■ REQUIRED ACTION: Copy exactly the stretch of data below from the line with "(done rest : List Int) (a : List Bool)" through the line with "simp only []", including both of those lines.

····················

-- pv_equiv track=rewrite | github.com/aiur-adept/arcana | simulate.py | active_mask_for_field
-- ===== SOURCE A (Python) =====
-- from typing import List, Dict, Tuple, Optional, Any
--
-- def active_mask_for_field(rituals: List[int]) -> List[bool]:
--     n = len(rituals)
--     if n == 0:
--         return []
--     active = [False] * n
--     order = list(range(n))
--     order.sort(key=lambda i: rituals[i])
--     for idx in order:
--         v = rituals[idx]
--         if v == 1:
--             active[idx] = True
--         else:
--             ok = True
--             for k in range(1, v):
--                 found = False
--                 for j in range(n):
--                     if rituals[j] == k and active[j]:
--                         found = True
--                         break
--                 if not found:
--                     ok = False
--                     break
--             active[idx] = ok
--     return active
-- ===== SOURCE B (Python) =====
-- def active_mask_for_field(rituals):
--     present = set(rituals)
--     mex = 1
--     while mex in present:
--         mex += 1
--     return [v <= mex for v in rituals]
-- ===== Notes on version B (the rewrite author's own statement) =====
-- stated objective: faster
-- what changed: Replaced the sort-then-nested-rescan activation propagation by a single set-based smallest-missing-positive (mex) computation (active iff value <= mex); intended as asymptotically faster (O(n) vs O(n^2*max_value) worst case) and measured: A times out (>3.5s) on inputs where B answers in milliseconds.
import Mathlib
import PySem

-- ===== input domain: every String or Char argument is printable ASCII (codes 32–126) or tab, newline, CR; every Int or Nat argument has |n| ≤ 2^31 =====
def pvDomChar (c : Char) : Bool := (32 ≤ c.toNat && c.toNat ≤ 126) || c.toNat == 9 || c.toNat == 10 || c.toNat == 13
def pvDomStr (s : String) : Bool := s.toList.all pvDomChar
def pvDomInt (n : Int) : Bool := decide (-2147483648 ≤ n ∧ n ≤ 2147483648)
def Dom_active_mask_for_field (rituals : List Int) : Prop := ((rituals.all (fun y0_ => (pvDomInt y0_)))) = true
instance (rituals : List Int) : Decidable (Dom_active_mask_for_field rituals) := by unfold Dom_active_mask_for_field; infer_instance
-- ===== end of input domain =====

-- B replaces A's sort + nested per-value rescans by one set-based smallest-missing-positive (mex) pass: active iff value ≤ mex.


-- ===== PORT A =====
-- A's 'for k in range(1, v)' with its 'break': counts k upward, stops at the first k not found (the j-scan with break is ported as any)
def amOk (rituals : List Int) (active : List Bool) (v : Int) (k : Int) : Bool :=
  if h : k < v then
    if (PySem.List.pyRange 0 (rituals.length : Int) 1).any (fun j =>
        PySem.List.pyGetD rituals j 0 == k && PySem.List.pyGetD active j false) then
      amOk rituals active v (k + 1)
    else false
  else true
termination_by (v - k).toNat
decreasing_by omega

-- body of A's loop over the sorted index order
def amStep (rituals : List Int) (active : List Bool) (idx : Int) : List Bool :=
  let v := PySem.List.pyGetD rituals idx 0
  if v == 1 then PySem.List.pySetD active idx true
  else
    let ok := amOk rituals active v 1
    PySem.List.pySetD active idx ok

def active_mask_for_field (rituals : List Int) : List Bool :=
  if rituals.length = 0 then [] else
  let active := List.replicate rituals.length false
  let order := PySem.List.sorted (PySem.List.pyRange 0 (rituals.length : Int) 1)
      (fun i => PySem.List.pyGetD rituals i 0) false
  order.foldl (amStep rituals) active

-- ===== PORT B =====
-- the 'while mex in present: mex += 1' loop; the fuel |present| + 1 only makes it total (proved sufficient below)
def findMex (s : List Int) (mex : Int) : Nat → Int
  | 0 => mex
  | fuel+1 => if mex ∈ s then findMex s (mex+1) fuel else mex

def active_mask_for_field_alt (rituals : List Int) : List Bool :=
  let present := PySem.Set.ofList rituals
  let mex := findMex present 1 (present.length + 1)
  rituals.map (fun v => decide (v ≤ mex))

-- ===== PRECONDITION & SPEC =====
def Spec_active_mask_for_field (rituals : List Int) (out : List Bool) : Prop := out = active_mask_for_field_alt rituals
instance (rituals : List Int) (out : List Bool) : Decidable (Spec_active_mask_for_field rituals out) := by unfold Spec_active_mask_for_field; infer_instance

-- ===== CLAIM (what is proved, stated in full; the proofs are below) =====
def Claim_equal_active_mask_for_field : Prop := ∀ (rituals : List Int), Dom_active_mask_for_field rituals → Spec_active_mask_for_field rituals (active_mask_for_field rituals)

-- ===== LEMMAS AND PROOFS =====

-- the fuel-guarded while loop really finds the smallest m ≥ mex not in s
theorem findMex_spec (s : List Int) (mex : Int) (fuel : Nat)
    (hf : (s.filter (fun x => decide (mex ≤ x))).length < fuel) :
    mex ≤ findMex s mex fuel ∧ findMex s mex fuel ∉ s ∧
      ∀ k, mex ≤ k → k < findMex s mex fuel → k ∈ s := by
  induction fuel generalizing mex with
  | zero => omega
  | succ fuel ih =>
    by_cases hmem : mex ∈ s
    · have hfilter : s.filter (fun x => decide (mex + 1 ≤ x))
          = (s.filter (fun x => decide (mex ≤ x))).filter (fun x => decide (mex + 1 ≤ x)) := by
        rw [List.filter_filter]
        congr 1; funext x
        by_cases h : mex + 1 ≤ x
        · simp [h]; omega
        · simp [h]
      have hlt : (s.filter (fun x => decide (mex + 1 ≤ x))).length
          < (s.filter (fun x => decide (mex ≤ x))).length := by
        rw [hfilter, List.length_filter_lt_length_iff_exists]
        exact ⟨mex, by simp [hmem], by simp⟩
      have := ih (mex + 1) (by omega)
      simp only [findMex, if_pos hmem]
      refine ⟨by omega, this.2.1, fun k hk1 hk2 => ?_⟩
      rcases eq_or_lt_of_le hk1 with h | h
      · exact h ▸ hmem
      · exact this.2.2 k (by omega) hk2
    · simp only [findMex, if_neg hmem]
      exact ⟨le_refl _, hmem, fun k h1 h2 => absurd (lt_of_le_of_lt h1 h2) (lt_irrefl _)⟩

-- reading an entry after a write, with Int indices in range
theorem pyGetD_pySetD_int (xs : List Bool) (i j : Int) (v : Bool)
    (hi : 0 ≤ i) (hilen : i < (xs.length : Int)) (hj : 0 ≤ j) :
    PySem.List.pyGetD (PySem.List.pySetD xs i v) j false
      = if j = i then v else PySem.List.pyGetD xs j false := by
  rw [PySem.List.pySetD_of_nonneg xs v hi, PySem.List.pyGetD_of_nonneg _ _ hj,
      PySem.List.pyGetD_of_nonneg _ _ hj]
  by_cases h : j = i
  · subst h
    have hl : j.toNat < xs.length := by omega
    simp [List.getD, hl]
  · have hne : j.toNat ≠ i.toNat := by omega
    simp [List.getD, hne.symm, h]

-- loop invariant for A's fold: active[i] is set exactly on the processed indices whose value is ≤ m
def INV (rituals : List Int) (m : Int) (done : List Int) (a : List Bool) : Prop :=
  a.length = rituals.length ∧
  ∀ i : Int, 0 ≤ i → i < (rituals.length : Int) →
    (PySem.List.pyGetD a i false = true ↔ (i ∈ done ∧ PySem.List.pyGetD rituals i 0 ≤ m))

-- the break-out k-loop is the conjunction over range(k, v)
theorem amOk_eq_all (rituals : List Int) (active : List Bool) (v k : Int) :
    amOk rituals active v k = (PySem.List.pyRange k v 1).all (fun k' =>
      (PySem.List.pyRange 0 (rituals.length : Int) 1).any (fun j =>
        PySem.List.pyGetD rituals j 0 == k' && PySem.List.pyGetD active j false)) := by
  by_cases h : k < v
  · rw [amOk, dif_pos h, PySem.List.pyRange_one_cons h, List.all_cons,
        amOk_eq_all rituals active v (k + 1)]
    cases hc : (PySem.List.pyRange 0 (rituals.length : Int) 1).any (fun j =>
        PySem.List.pyGetD rituals j 0 == k && PySem.List.pyGetD active j false) <;> simp
  · rw [amOk, dif_neg h, PySem.List.pyRange_one_eq_nil (by omega)]
    simp
termination_by (v - k).toNat
decreasing_by omega

theorem step_inv (rituals : List Int) (m : Int)
    (hm1 : 1 ≤ m) (hm2 : m ∉ rituals) (hm3 : ∀ k, 1 ≤ k → k < m → k ∈ rituals)
    (done rest : List Int) (idx : Int)
    (horder : PySem.List.sorted (PySem.List.pyRange 0 (rituals.length : Int) 1)
        (fun i => PySem.List.pyGetD rituals i 0) false = done ++ idx :: rest)
    (a : List Bool) (hinv : INV rituals m done a) :
    INV rituals m (done ++ [idx]) (amStep rituals a idx) := by
  obtain ⟨hlen, hget⟩ := hinv
  have hperm := PySem.List.sorted_perm (PySem.List.pyRange 0 (rituals.length : Int) 1)
      (fun i => PySem.List.pyGetD rituals i 0) false
  rw [horder] at hperm
  have hpw := PySem.List.sorted_pairwise (PySem.List.pyRange 0 (rituals.length : Int) 1)
      (fun i => PySem.List.pyGetD rituals i 0)
  rw [horder] at hpw
  have hidxmem : idx ∈ PySem.List.pyRange 0 (rituals.length : Int) 1 :=
    hperm.mem_iff.mp (by simp)
  rw [PySem.List.mem_pyRange_one] at hidxmem
  obtain ⟨hidx0, hidxn⟩ := hidxmem
  -- every index holding a strictly smaller value has been processed already
  have hdone_lt : ∀ j : Int, 0 ≤ j → j < (rituals.length : Int) →
      PySem.List.pyGetD rituals j 0 < PySem.List.pyGetD rituals idx 0 → j ∈ done := by
    intro j hj0 hjn hlt
    have hjmem : j ∈ done ++ idx :: rest :=
      hperm.mem_iff.mpr (PySem.List.mem_pyRange_one.mpr ⟨hj0, hjn⟩)
    rcases List.mem_append.mp hjmem with h | h
    · exact h
    · rcases List.mem_cons.mp h with h | h
      · exact absurd hlt (by rw [h]; exact lt_irrefl _)
      · have := ((List.pairwise_append.mp hpw).2.1)
        have hle := (List.pairwise_cons.mp this).1 j h
        exact absurd hlt (not_lt.mpr hle)
  set v := PySem.List.pyGetD rituals idx 0 with hv
  -- a value is in rituals iff some in-range index holds it
  have hmemidx : ∀ k : Int, k ∈ rituals ↔ ∃ j : Int, 0 ≤ j ∧ j < (rituals.length : Int) ∧
      PySem.List.pyGetD rituals j 0 = k := by
    intro k
    constructor
    · intro hk
      obtain ⟨j, hjl, hje⟩ := List.mem_iff_getElem.mp hk
      exact ⟨(j : Int), by omega, by omega, by
        rw [PySem.List.pyGetD_of_nonneg _ _ (by omega)]
        simpa [List.getD, List.getElem?_eq_getElem hjl] using hje⟩
    · rintro ⟨j, hj0, hjn, hje⟩
      rw [PySem.List.pyGetD_of_nonneg _ _ hj0] at hje
      have hjl : j.toNat < rituals.length := by omega
      rw [List.getD, List.getElem?_eq_getElem hjl] at hje
      simp at hje
      exact hje ▸ List.getElem_mem hjl
  -- whatever boolean is written at idx, it equals (v ≤ m) and the invariant carries over
  have hres : ∀ res : Bool,
      (res = true ↔ v ≤ m) →
      INV rituals m (done ++ [idx]) (PySem.List.pySetD a idx res) := by
    intro res hresiff
    refine ⟨by rw [PySem.List.length_pySetD]; exact hlen, ?_⟩
    intro i hi0 hin
    rw [pyGetD_pySetD_int a idx i res hidx0 (by omega) hi0]
    by_cases hii : i = idx
    · subst hii
      rw [if_pos rfl]
      rw [hresiff]
      simp [← hv]
    · rw [if_neg hii]
      rw [hget i hi0 hin]
      simp [List.mem_append, hii]
  unfold amStep
  rw [← hv]
  by_cases h1 : v = 1
  · rw [if_pos (by simp [h1])]
    exact hres true (by simp only [true_iff]; omega)
  · rw [if_neg (by simpa using h1)]
    apply hres
    rw [amOk_eq_all, List.all_eq_true]
    constructor
    · intro hall
      by_contra hvm
      push Not at hvm
      have hkm : m ∈ PySem.List.pyRange 1 v 1 := PySem.List.mem_pyRange_one.mpr ⟨hm1, hvm⟩
      have := hall m hkm
      rw [List.any_eq_true] at this
      obtain ⟨j, hjmem, hj⟩ := this
      rw [PySem.List.mem_pyRange_one] at hjmem
      simp only [Bool.and_eq_true, beq_iff_eq] at hj
      exact hm2 ((hmemidx m).mpr ⟨j, hjmem.1, hjmem.2, hj.1⟩)
    · intro hvm k hk
      rw [PySem.List.mem_pyRange_one] at hk
      have hkm : k < m := by omega
      obtain ⟨j, hj0, hjn, hje⟩ := (hmemidx k).mp (hm3 k hk.1 hkm)
      rw [List.any_eq_true]
      refine ⟨j, PySem.List.mem_pyRange_one.mpr ⟨hj0, hjn⟩, ?_⟩
      simp only [Bool.and_eq_true, beq_iff_eq]
      refine ⟨hje, ?_⟩
      rw [hget j hj0 hjn]
      exact ⟨hdone_lt j hj0 hjn (by rw [hje]; omega), by rw [hje]; omega⟩

theorem fold_inv (rituals : List Int) (m : Int)
    (hm1 : 1 ≤ m) (hm2 : m ∉ rituals) (hm3 : ∀ k, 1 ≤ k → k < m → k ∈ rituals)
    (done rest : List Int) (a : List Bool)
    (horder : PySem.List.sorted (PySem.List.pyRange 0 (rituals.length : Int) 1)
        (fun i => PySem.List.pyGetD rituals i 0) false = done ++ rest)
    (hinv : INV rituals m done a) :
    INV rituals m (done ++ rest) (rest.foldl (amStep rituals) a) := by
  induction rest generalizing done a with
  | nil => simpa using hinv
  | cons idx rest ih =>
    have h1 := step_inv rituals m hm1 hm2 hm3 done rest idx horder a hinv
    have h2 := ih (done ++ [idx]) (amStep rituals a idx) (by simpa using horder) h1
    simpa using h2

-- ===== VERDICT (by name: the statement is the Claim_ definition above) =====
theorem active_mask_for_field_spec : Claim_equal_active_mask_for_field := by
  intro rituals _
  unfold Spec_active_mask_for_field active_mask_for_field_alt active_mask_for_field
  simp only []
  set present := PySem.Set.ofList rituals with hpres
  set m := findMex present 1 (present.length + 1) with hm
  have hfm := findMex_spec present 1 (present.length + 1)
      (Nat.lt_succ_of_le (List.length_filter_le _ present))
  have hmemset : ∀ k : Int, k ∈ present ↔ k ∈ rituals := by
    intro k; rw [hpres]; exact PySem.Set.mem_ofList rituals k
  have hm1 : 1 ≤ m := hfm.1
  have hm2 : m ∉ rituals := fun h => hfm.2.1 ((hmemset m).mpr h)
  have hm3 : ∀ k, 1 ≤ k → k < m → k ∈ rituals :=
    fun k h1 h2 => (hmemset k).mp (hfm.2.2 k h1 h2)
  by_cases h0 : rituals.length = 0
  · rw [if_pos h0]
    rw [List.length_eq_zero_iff.mp h0]
    rfl
  · rw [if_neg h0]
    have hfin := fold_inv rituals m hm1 hm2 hm3 []
        (PySem.List.sorted (PySem.List.pyRange 0 (rituals.length : Int) 1)
          (fun i => PySem.List.pyGetD rituals i 0) false)
        (List.replicate rituals.length false)
        (by simp)
        (by
          refine ⟨by simp, ?_⟩
          intro i hi0 hin
          rw [PySem.List.pyGetD_of_nonneg _ _ hi0]
          simp [List.getD])
    simp only [List.nil_append] at hfin
    obtain ⟨hflen, hfget⟩ := hfin
    have hperm := PySem.List.sorted_perm (PySem.List.pyRange 0 (rituals.length : Int) 1)
        (fun i => PySem.List.pyGetD rituals i 0) false
    apply List.ext_getElem
    · rw [hflen, List.length_map]
    · intro i hi1 hi2
      have hi : i < rituals.length := by rwa [hflen] at hi1
      have hgi := hfget (i : Int) (by omega) (by exact_mod_cast hi)
      have hmem : (i : Int) ∈ PySem.List.sorted (PySem.List.pyRange 0 (rituals.length : Int) 1)
          (fun i => PySem.List.pyGetD rituals i 0) false :=
        hperm.mem_iff.mpr (PySem.List.mem_pyRange_one.mpr ⟨by omega, by exact_mod_cast hi⟩)
      rw [PySem.List.pyGetD_of_nonneg _ _ (by omega : (0:Int) ≤ (i : Int))] at hgi
      simp only [Int.toNat_natCast] at hgi
      rw [List.getD, List.getElem?_eq_getElem hi1, Option.getD_some] at hgi
      have hrit : PySem.List.pyGetD rituals (i : Int) 0 = rituals[i] := by
        rw [PySem.List.pyGetD_of_nonneg _ _ (by omega : (0:Int) ≤ (i : Int))]
        simp [List.getD, List.getElem?_eq_getElem hi]
      rw [List.getElem_map]
      rw [Bool.eq_iff_iff, hgi, decide_eq_true_iff, hrit]
      simp [hmem]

····················

■ ANSWER TO THE EXERCISE:
    (done rest : List Int) (a : List Bool)
    (horder : PySem.List.sorted (PySem.List.pyRange 0 (rituals.length : Int) 1)
        (fun i => PySem.List.pyGetD rituals i 0) false = done ++ rest)
    (hinv : INV rituals m done a) :
    INV rituals m (done ++ rest) (rest.foldl (amStep rituals) a) := by
  induction rest generalizing done a with
  | nil => simpa using hinv
  | cons idx rest ih =>
    have h1 := step_inv rituals m hm1 hm2 hm3 done rest idx horder a hinv
    have h2 := ih (done ++ [idx]) (amStep rituals a idx) (by simpa using horder) h1
    simpa using h2

-- ===== VERDICT (by name: the statement is the Claim_ definition above) =====
theorem active_mask_for_field_spec : Claim_equal_active_mask_for_field := by
  intro rituals _
  unfold Spec_active_mask_for_field active_mask_for_field_alt active_mask_for_field
  simp only []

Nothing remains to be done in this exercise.